-- pv_equiv track=rewrite | github.com/nitishkumar03382/love-babbar-dsa-python | Searching_and_Sorting/Lecture15_Book_Allocation.py | allocate_pages
-- ===== SOURCE A (Python) =====
-- def is_possible_solution(books, num_books, num_students, pages):
--     std_cnt = 1
--     page_sum = 0
--     for p in books:
--         if p + page_sum <= pages:
--             page_sum += p
--         else:
--             std_cnt += 1
--             if std_cnt > num_students or p > pages:
--                 return False
--             page_sum = p
--     return True
--
-- def allocate_pages(books, num_books, num_students):
--     total_pages = sum(books)
--     s, e = 0, total_pages
--     s_count = 1
--     ans = -1
--     while s <= e:
--         mid = s + (e - s) // 2
--         if is_possible_solution(books, num_books, num_students, mid):
--             ans = mid
--             e = mid - 1
--         else:
--             s = mid + 1
--     return ans
--
--
--
--     return total_pages
-- ===== SOURCE B (Python) =====
-- def allocate_pages(books, num_books, num_students):
--     def feasible(pages):
--         # one full pass, failures recorded in a flag instead of early returns
--         cnt, cur, bad = 1, 0, False
--         for p in books:
--             if cur + p > pages:
--                 cnt += 1
--                 if cnt > num_students or p > pages:
--                     bad = True
--                 cur = p
--             else:
--                 cur += p
--         return not bad
--
--     def search(lo, hi):
--         # recursive bisection returning the smallest feasible value found, -1 if none
--         if lo > hi:
--             return -1
--         mid = (lo + hi) // 2
--         if feasible(mid):
--             found = search(lo, mid - 1)
--             return mid if found == -1 else found
--         return search(mid + 1, hi)
--
--     return search(0, sum(books))
-- ===== Notes on version B (the rewrite author's own statement) =====
-- stated objective: alternative
-- what changed: The best-so-far binary-search loop is restructured as a recursive bisection that returns the minimum found (no ans accumulator), and the early-return greedy feasibility check becomes a single full pass that records failures in a flag.
import Mathlib
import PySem

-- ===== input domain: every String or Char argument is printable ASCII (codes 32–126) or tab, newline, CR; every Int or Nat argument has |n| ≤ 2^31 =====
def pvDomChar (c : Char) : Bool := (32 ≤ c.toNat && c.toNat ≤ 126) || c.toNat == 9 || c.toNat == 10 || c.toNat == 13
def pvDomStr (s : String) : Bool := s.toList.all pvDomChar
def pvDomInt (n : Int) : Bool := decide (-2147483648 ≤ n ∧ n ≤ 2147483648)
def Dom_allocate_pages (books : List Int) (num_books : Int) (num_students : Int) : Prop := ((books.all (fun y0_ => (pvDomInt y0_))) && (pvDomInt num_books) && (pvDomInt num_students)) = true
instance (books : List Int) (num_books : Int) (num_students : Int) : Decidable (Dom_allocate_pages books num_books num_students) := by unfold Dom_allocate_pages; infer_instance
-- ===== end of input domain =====

-- B restructures A (same cost): recursive bisection returning the minimum instead of a
-- best-so-far accumulator loop, and a full-pass flag-fold feasibility check instead of
-- an early-return greedy loop.

-- ===== PORT A =====
-- the for-loop of is_possible_solution, state (std_cnt, page_sum), with Python's early returns
def isPossibleLoop (num_students pages : Int) : List Int → Int → Int → Bool
  | [], _, _ => true
  | p :: rest, std_cnt, page_sum =>
    if p + page_sum ≤ pages then
      isPossibleLoop num_students pages rest std_cnt (page_sum + p)
    else if std_cnt + 1 > num_students ∨ p > pages then false
    else isPossibleLoop num_students pages rest (std_cnt + 1) p

def is_possible_solution (books : List Int) (num_books num_students pages : Int) : Bool :=
  isPossibleLoop num_students pages books 1 0

-- A's while-loop, state (s, e, ans); fuel = interval length + 1 (adequate: the
-- interval shrinks every iteration), so the recursion is structural
def allocLoop (books : List Int) (num_books num_students : Int) : Nat → Int → Int → Int → Int
  | 0, _, _, ans => ans
  | fuel + 1, s, e, ans =>
    if s ≤ e then
      let mid := s + PySem.Int.floordiv (e - s) 2
      if is_possible_solution books num_books num_students mid then
        allocLoop books num_books num_students fuel s (mid - 1) mid
      else
        allocLoop books num_books num_students fuel (mid + 1) e ans
    else ans

def allocate_pages (books : List Int) (num_books : Int) (num_students : Int) : Int :=
  let total_pages := books.sum
  allocLoop books num_books num_students ((total_pages + 1).toNat + 1) 0 total_pages (-1)

-- ===== PORT B =====
-- Source B's feasible(pages): one full pass over books, failures recorded in a flag
def feasibleAlt (books : List Int) (num_students pages : Int) : Bool :=
  let st := books.foldl
    (fun (st : Int × Int × Bool) p =>
      if st.2.1 + p > pages then
        (st.1 + 1, p, st.2.2 || decide (st.1 + 1 > num_students) || decide (p > pages))
      else
        (st.1, st.2.1 + p, st.2.2))
    (1, 0, false)
  !st.2.2

-- Source B's search(lo, hi): recursive bisection returning the smallest feasible value
-- found; same fuel device for structural recursion
def searchAlt (books : List Int) (num_students : Int) : Nat → Int → Int → Int
  | 0, _, _ => -1
  | fuel + 1, lo, hi =>
    if lo > hi then -1
    else
      let mid := PySem.Int.floordiv (lo + hi) 2
      if feasibleAlt books num_students mid then
        let found := searchAlt books num_students fuel lo (mid - 1)
        if found = -1 then mid else found
      else searchAlt books num_students fuel (mid + 1) hi

def allocate_pages_alt (books : List Int) (num_books : Int) (num_students : Int) : Int :=
  searchAlt books num_students ((books.sum + 1).toNat + 1) 0 books.sum

-- ===== PRECONDITION & SPEC =====
def Spec_allocate_pages (books : List Int) (num_books : Int) (num_students : Int) (out : Int) : Prop := out = allocate_pages_alt books num_books num_students
instance (books : List Int) (num_books : Int) (num_students : Int) (out : Int) : Decidable (Spec_allocate_pages books num_books num_students out) := by unfold Spec_allocate_pages; infer_instance

-- ===== CLAIM (what is proved, stated in full; the proofs are below) =====
def Claim_equal_allocate_pages : Prop := ∀ (books : List Int) (num_books : Int) (num_students : Int), Dom_allocate_pages books num_books num_students → Spec_allocate_pages books num_books num_students (allocate_pages books num_books num_students)

-- ===== LEMMAS AND PROOFS =====

-- once B's failure flag is set it stays set, and the final flag is true
lemma feas_fold_sticky (num_students pages : Int) (l : List Int) (cnt cur : Int) :
    (l.foldl
      (fun (st : Int × Int × Bool) p =>
        if pages < st.2.1 + p then
          (st.1 + 1, p, st.2.2 || decide (num_students ≤ st.1) || decide (pages < p))
        else
          (st.1, st.2.1 + p, st.2.2))
      (cnt, cur, true)).2.2 = true := by
  induction l generalizing cnt cur with
  | nil => simp
  | cons p rest ih =>
    simp only [List.foldl_cons]
    split_ifs <;> simpa using ih _ _

-- A's early-return loop equals the negation of B's failure flag
lemma loop_eq_fold (num_students pages : Int) (l : List Int) (cnt cur : Int) :
    isPossibleLoop num_students pages l cnt cur =
      !(l.foldl
        (fun (st : Int × Int × Bool) p =>
          if st.2.1 + p > pages then
            (st.1 + 1, p, st.2.2 || decide (st.1 + 1 > num_students) || decide (p > pages))
          else
            (st.1, st.2.1 + p, st.2.2))
        (cnt, cur, false)).2.2 := by
  induction l generalizing cnt cur with
  | nil => simp [isPossibleLoop]
  | cons p rest ih =>
    simp only [isPossibleLoop, List.foldl_cons]
    by_cases h1 : p + cur ≤ pages
    · have h1' : ¬ (cur + p > pages) := by omega
      simp [h1, h1', ih]
    · have h1' : cur + p > pages := by omega
      by_cases h2 : cnt + 1 > num_students ∨ p > pages
      · have hflag : (decide (num_students ≤ cnt) || decide (pages < p)) = true := by
          rcases h2 with h2 | h2
          · have h3 : num_students ≤ cnt := by omega
            simp [h3]
          · simp [h2]
        have hlhs : (!decide (num_students ≤ cnt) && !decide (pages < p)) = false := by
          rcases h2 with h2 | h2
          · have h3 : num_students ≤ cnt := by omega
            simp [h3]
          · simp [h2]
        simp [h1, h1', hflag]
        exact feas_fold_sticky num_students pages rest (cnt + 1) p
      · push Not at h2
        have hb1 : ¬ (cnt + 1 > num_students) := by omega
        have hb2 : ¬ (p > pages) := by omega
        simp [h1, h1', hb1, hb2, ih]

lemma feasible_eq (books : List Int) (num_books num_students pages : Int) :
    is_possible_solution books num_books num_students pages = feasibleAlt books num_students pages := by
  simp [is_possible_solution, feasibleAlt, loop_eq_fold]

-- A's midpoint s + (e-s)//2 is B's (lo+hi)//2
lemma mid_eq (s e : Int) (h : s ≤ e) :
    s + PySem.Int.floordiv (e - s) 2 = PySem.Int.floordiv (s + e) 2 := by
  have h1 : PySem.Int.floordiv (e - s) 2 = (e - s) / 2 :=
    PySem.Int.floordiv_eq_ediv_of_pos (by omega)
  have h2 : PySem.Int.floordiv (s + e) 2 = (s + e) / 2 :=
    PySem.Int.floordiv_eq_ediv_of_pos (by omega)
  rw [h1, h2]
  omega

-- the accumulator loop of A computes B's recursive minimum (falling back to ans),
-- for any two adequate fuels
lemma alloc_eq_search (books : List Int) (num_books num_students : Int) :
    ∀ (fa fb : Nat) (s e ans : Int),
      (e - s + 1).toNat < fa → (e - s + 1).toNat < fb → 0 ≤ s →
      allocLoop books num_books num_students fa s e ans =
        (if searchAlt books num_students fb s e = -1 then ans
         else searchAlt books num_students fb s e) := by
  intro fa
  induction fa with
  | zero => intro fb s e ans hfa hfb hs; omega
  | succ fa ih =>
    intro fb s e ans hfa hfb hs
    obtain ⟨fb', rfl⟩ : ∃ fb', fb = fb' + 1 := ⟨fb - 1, by omega⟩
    by_cases hle : s ≤ e
    · have hng : ¬ s > e := by omega
      have hmid := PySem.Int.floordiv_two_mid_bounds hle
      have hmeq := mid_eq s e hle
      simp only [allocLoop, searchAlt, hle, hng, if_pos, if_neg,
        not_false_iff, hmeq]
      set mid := PySem.Int.floordiv (s + e) 2 with hmdef
      rw [feasible_eq]
      by_cases hf : feasibleAlt books num_students mid = true
      · simp only [hf, if_pos]
        rw [ih fb' s (mid - 1) mid (by omega) (by omega) hs]
        by_cases hr : searchAlt books num_students fb' s (mid - 1) = -1
        · simp [hr]
          omega
        · simp [hr]
      · simp only [Bool.not_eq_true] at hf
        simp only [hf, Bool.false_eq_true, if_false]
        exact ih fb' (mid + 1) e ans (by omega) (by omega) (by omega)
    · have hgt : s > e := by omega
      simp [allocLoop, searchAlt, hle, hgt]

-- ===== VERDICT (by name: the statement is the Claim_ definition above) =====
theorem allocate_pages_spec : Claim_equal_allocate_pages := by
  intro books num_books num_students _
  have h := alloc_eq_search books num_books num_students ((books.sum + 1).toNat + 1)
    ((books.sum + 1).toNat + 1) 0 books.sum (-1) (by omega) (by omega) le_rfl
  unfold Spec_allocate_pages allocate_pages allocate_pages_alt
  simp only []
  rw [h]
  split_ifs with h2
  · omega
  · rfl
####
TASK TO CARRY OUT> Only the lines holding "minimum" are wanted, so copy each of them from the material.

WRITTEN ANSWER>
-- what changed: The best-so-far binary-search loop is restructured as a recursive bisection that returns the minimum found (no ans accumulator), and the early-return greedy feasibility check becomes a single full pass that records failures in a flag.
-- B restructures A (same cost): recursive bisection returning the minimum instead of a
-- the accumulator loop of A computes B's recursive minimum (falling back to ans),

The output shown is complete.